- Born: December 15, 1964 (age 61) Szentes, Hungary
- Allegiance: Hungary
- Branch: Hungarian Ground Forces
- Service years: 1987–present
- Rank: Colonel General
- Conflicts: Iraq, Afghanistan, Kosovo, Cyprus
- Awards: Commander's Cross with Star of the Hungarian Order of Merit Commander of the Legion of Merit Legion of Merit Bronze Star Medal

= Ferenc Korom =

Hungarian military officer

Ferenc Korom (born 15 December 1964) is a Hungarian military officer. He served as the Chief of the Hungarian Defence Forces from 2018 to 1 June 2021, when President János Áder dismissed him from the Chief of the HDF position. According to what the president said, Korom "fulfilled his duties with his best knowledge".

Korom speaks fluently in English.

== Career ==
1987-1990 MH 33. Mechanized Infantry Brigade, Zalaegerszeg

1990-2004 MH 62. Mechanized Infantry Brigade "Miklós Bercsényi" , Hódmezővásárhely

2004-2007 MH 25. Infantry Brigade "György Klapka", Tata

2007-2008 MH Joint Forces Command, Székesfehérvár

2008-2011 MH 5. Infantry Brigade "István Bocskai", Debrecen

2011-2017 MH Operational Group Command, Budapest

2018 MH Joint Forces Command, Székesfehérvár

2018-2021 MH Chief of General Staff

== Deployments and Missions ==
September 30, 1997 – September 22, 1998. ENSZ UNFICYP, Company Commander (Cyprus)

September 16, 2003 – September 19, 2004 ENSZ UNFICYP, Contingent Commander (Cyprus)

February 26, 2005 – September 9, 2005 NATO Iraq Training Mission, Trainer Senior Officer (Iraq)

January 8, 2007 – Augustus 1, 2008 MH Guard and Insurer Battalion, Battalion Commander (KFOR, Kosovo)

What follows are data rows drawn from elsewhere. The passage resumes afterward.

-- pv_equiv track=rewrite | github.com/jaycosaur/advent-of-code-2023 | day_4/a.py | calculate_card_points
-- ===== SOURCE A (Python) =====
-- def calculate_card_points(winning_numbers, your_numbers):
--     value = 0
--     for num in your_numbers:
--         if num in winning_numbers:
--             if value == 0:
--                 value = 1
--             else:
--                 value *= 2
--     return value
-- ===== SOURCE B (Python) =====
-- def calculate_card_points(winning_numbers, your_numbers):
--     matches = sum(1 for n in your_numbers if n in winning_numbers)
--     return 2 ** (matches - 1) if matches else 0
-- ===== Notes on version B (the rewrite author's own statement) =====
-- stated objective: simpler
-- what changed: Replaces A's in-loop conditional doubling accumulator with a single match count followed by a closed-form 2**(matches-1) (0 when no matches).
import Mathlib
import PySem

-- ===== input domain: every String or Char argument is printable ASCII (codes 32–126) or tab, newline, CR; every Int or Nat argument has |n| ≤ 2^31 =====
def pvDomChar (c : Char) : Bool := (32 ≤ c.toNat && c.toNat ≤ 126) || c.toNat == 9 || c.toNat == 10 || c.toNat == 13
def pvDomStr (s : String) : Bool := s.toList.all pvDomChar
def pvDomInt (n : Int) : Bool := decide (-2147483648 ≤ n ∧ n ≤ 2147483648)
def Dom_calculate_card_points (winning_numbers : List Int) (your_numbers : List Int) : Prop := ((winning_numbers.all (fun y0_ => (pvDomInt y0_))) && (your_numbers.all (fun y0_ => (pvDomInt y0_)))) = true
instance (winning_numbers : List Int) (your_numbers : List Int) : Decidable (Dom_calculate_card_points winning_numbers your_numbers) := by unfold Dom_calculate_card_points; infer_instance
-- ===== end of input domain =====

-- B replaces A's in-loop conditional doubling with a match count plus a closed-form power; objective: simpler.


-- ===== PORT A =====
def calculate_card_points (winning_numbers : List Int) (your_numbers : List Int) : Int :=
  your_numbers.foldl
    (fun value num =>
      if num ∈ winning_numbers then
        if value = 0 then 1 else value * 2
      else value) 0

-- ===== PORT B =====
def calculate_card_points_alt (winning_numbers : List Int) (your_numbers : List Int) : Int :=
  let m := your_numbers.countP (fun n => decide (n ∈ winning_numbers))
  if m = 0 then 0 else 2 ^ (m - 1)

-- ===== PRECONDITION & SPEC =====
def Spec_calculate_card_points (winning_numbers : List Int) (your_numbers : List Int) (out : Int) : Prop := out = calculate_card_points_alt winning_numbers your_numbers
instance (winning_numbers : List Int) (your_numbers : List Int) (out : Int) : Decidable (Spec_calculate_card_points winning_numbers your_numbers out) := by unfold Spec_calculate_card_points; infer_instance

-- ===== CLAIM (what is proved, stated in full; the proofs are below) =====
def Claim_equal_calculate_card_points : Prop := ∀ (winning_numbers : List Int) (your_numbers : List Int), Dom_calculate_card_points winning_numbers your_numbers → Spec_calculate_card_points winning_numbers your_numbers (calculate_card_points winning_numbers your_numbers)

-- ===== LEMMAS AND PROOFS =====

theorem pv_fold_pow (w : List Int) (ys : List Int) (k : Nat) :
    ys.foldl (fun value num => if num ∈ w then (if value = 0 then 1 else value * 2) else value)
      ((2 : Int) ^ k)
    = (2 : Int) ^ (k + ys.countP (fun n => decide (n ∈ w))) := by
  induction ys generalizing k with
  | nil => simp
  | cons x t ih =>
    by_cases hx : x ∈ w
    · have h2 : ((2 : Int) ^ k ≠ 0) := by positivity
      simp only [List.foldl_cons, List.countP_cons, hx, if_pos, decide_true, h2, if_false]
      have h3 : (2 : Int) ^ k * 2 = 2 ^ (k + 1) := by ring
      rw [h3, ih]
      congr 1
      omega
    · simp only [List.foldl_cons, List.countP_cons, hx, decide_false, if_false]
      rw [ih]
      simp

theorem pv_fold_zero (w : List Int) (ys : List Int) :
    ys.foldl (fun value num => if num ∈ w then (if value = 0 then 1 else value * 2) else value) 0
    = (let m := ys.countP (fun n => decide (n ∈ w)); if m = 0 then (0 : Int) else 2 ^ (m - 1)) := by
  induction ys with
  | nil => simp
  | cons x t ih =>
    by_cases hx : x ∈ w
    · simp only [List.foldl_cons, List.countP_cons, hx, decide_true, if_pos]
      have h1 := pv_fold_pow w t 0
      norm_num at h1
      rw [h1]
      simp
    · simp only [List.foldl_cons, List.countP_cons, hx, decide_false, if_false]
      simpa using ih

-- ===== VERDICT (by name: the statement is the Claim_ definition above) =====
theorem calculate_card_points_spec : Claim_equal_calculate_card_points := by
  intro w ys _
  unfold Spec_calculate_card_points calculate_card_points calculate_card_points_alt
  exact pv_fold_zero w ys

February 24, 2009 – September 22, 2009 MH Provincial Reconstruction Team (Afghanistan)

February 11, 2013 – Augustus 31, 2013 MH ISAF Chief of Staff (ISAF, Afghanistan)

September 26, 2015 – September 25, 2016 KFOR Deputy Commander (Pristina)

==Awards and decorations==

| 1st row | Hungarian Order of Merit Knight's Cross military ribbon | Merit Medal for Service with Laurel Wreath | Merit Medal for Service Gold Cross | Merit Medal for Service Silver Cross |
| 2nd row | Merit Medal for Service Bronze Cross | NATO Accession Commemorative Medal (Hungary) | Service Medals for Officers 2nd class | Service Medals for Officers 3rd class |
| 3rd row | Service Medal for Flood Protection | Migration Crisis Management Service Medal | NATO-EU-OSCE-UN Service Medal | Peacekeeping Service Medal (Hungary) UNFICYP |
| 4th row | Peacekeeping Service Medal (Hungary) KFOR | Peacekeeping Service Medal (Hungary) UNFICYP | Peacekeeping Service Medal (Hungary) NTM-I (Iraq) | Peacekeeping Service Medal (Hungary) KFOR |
| 5th row | Peacekeeping Service Medal (Hungary) ISAF (Afghanistan) | Peacekeeping Service Medal (Hungary) ISAF (Afghanistan) | Peacekeeping Service Medal (Hungary) KFOR | NATO Medal ISAF |
| 6th row | NATO Medal NATO Article 5 medal for Operation Eagle Assist | United Nations Medal UNFICYP | Legion of Merit | Bronze Star Medal |
| 7th row | Italian Joint Forces Medal of Honor from the Defense General Staff | Order of Merit of the Italian Republic Knight's Cross |

Military offices
| Preceded by Col. Gen. Tibor Benkő (military officer) | Chief of the General Staff 1 January 2019 – 31 May 2021 | Succeeded by Maj. Gen. Romulusz Ruszin-Szendi |

== Personal life ==
Ferenc Korom is married and has one child.

He enjoys reading, fishing, and sport.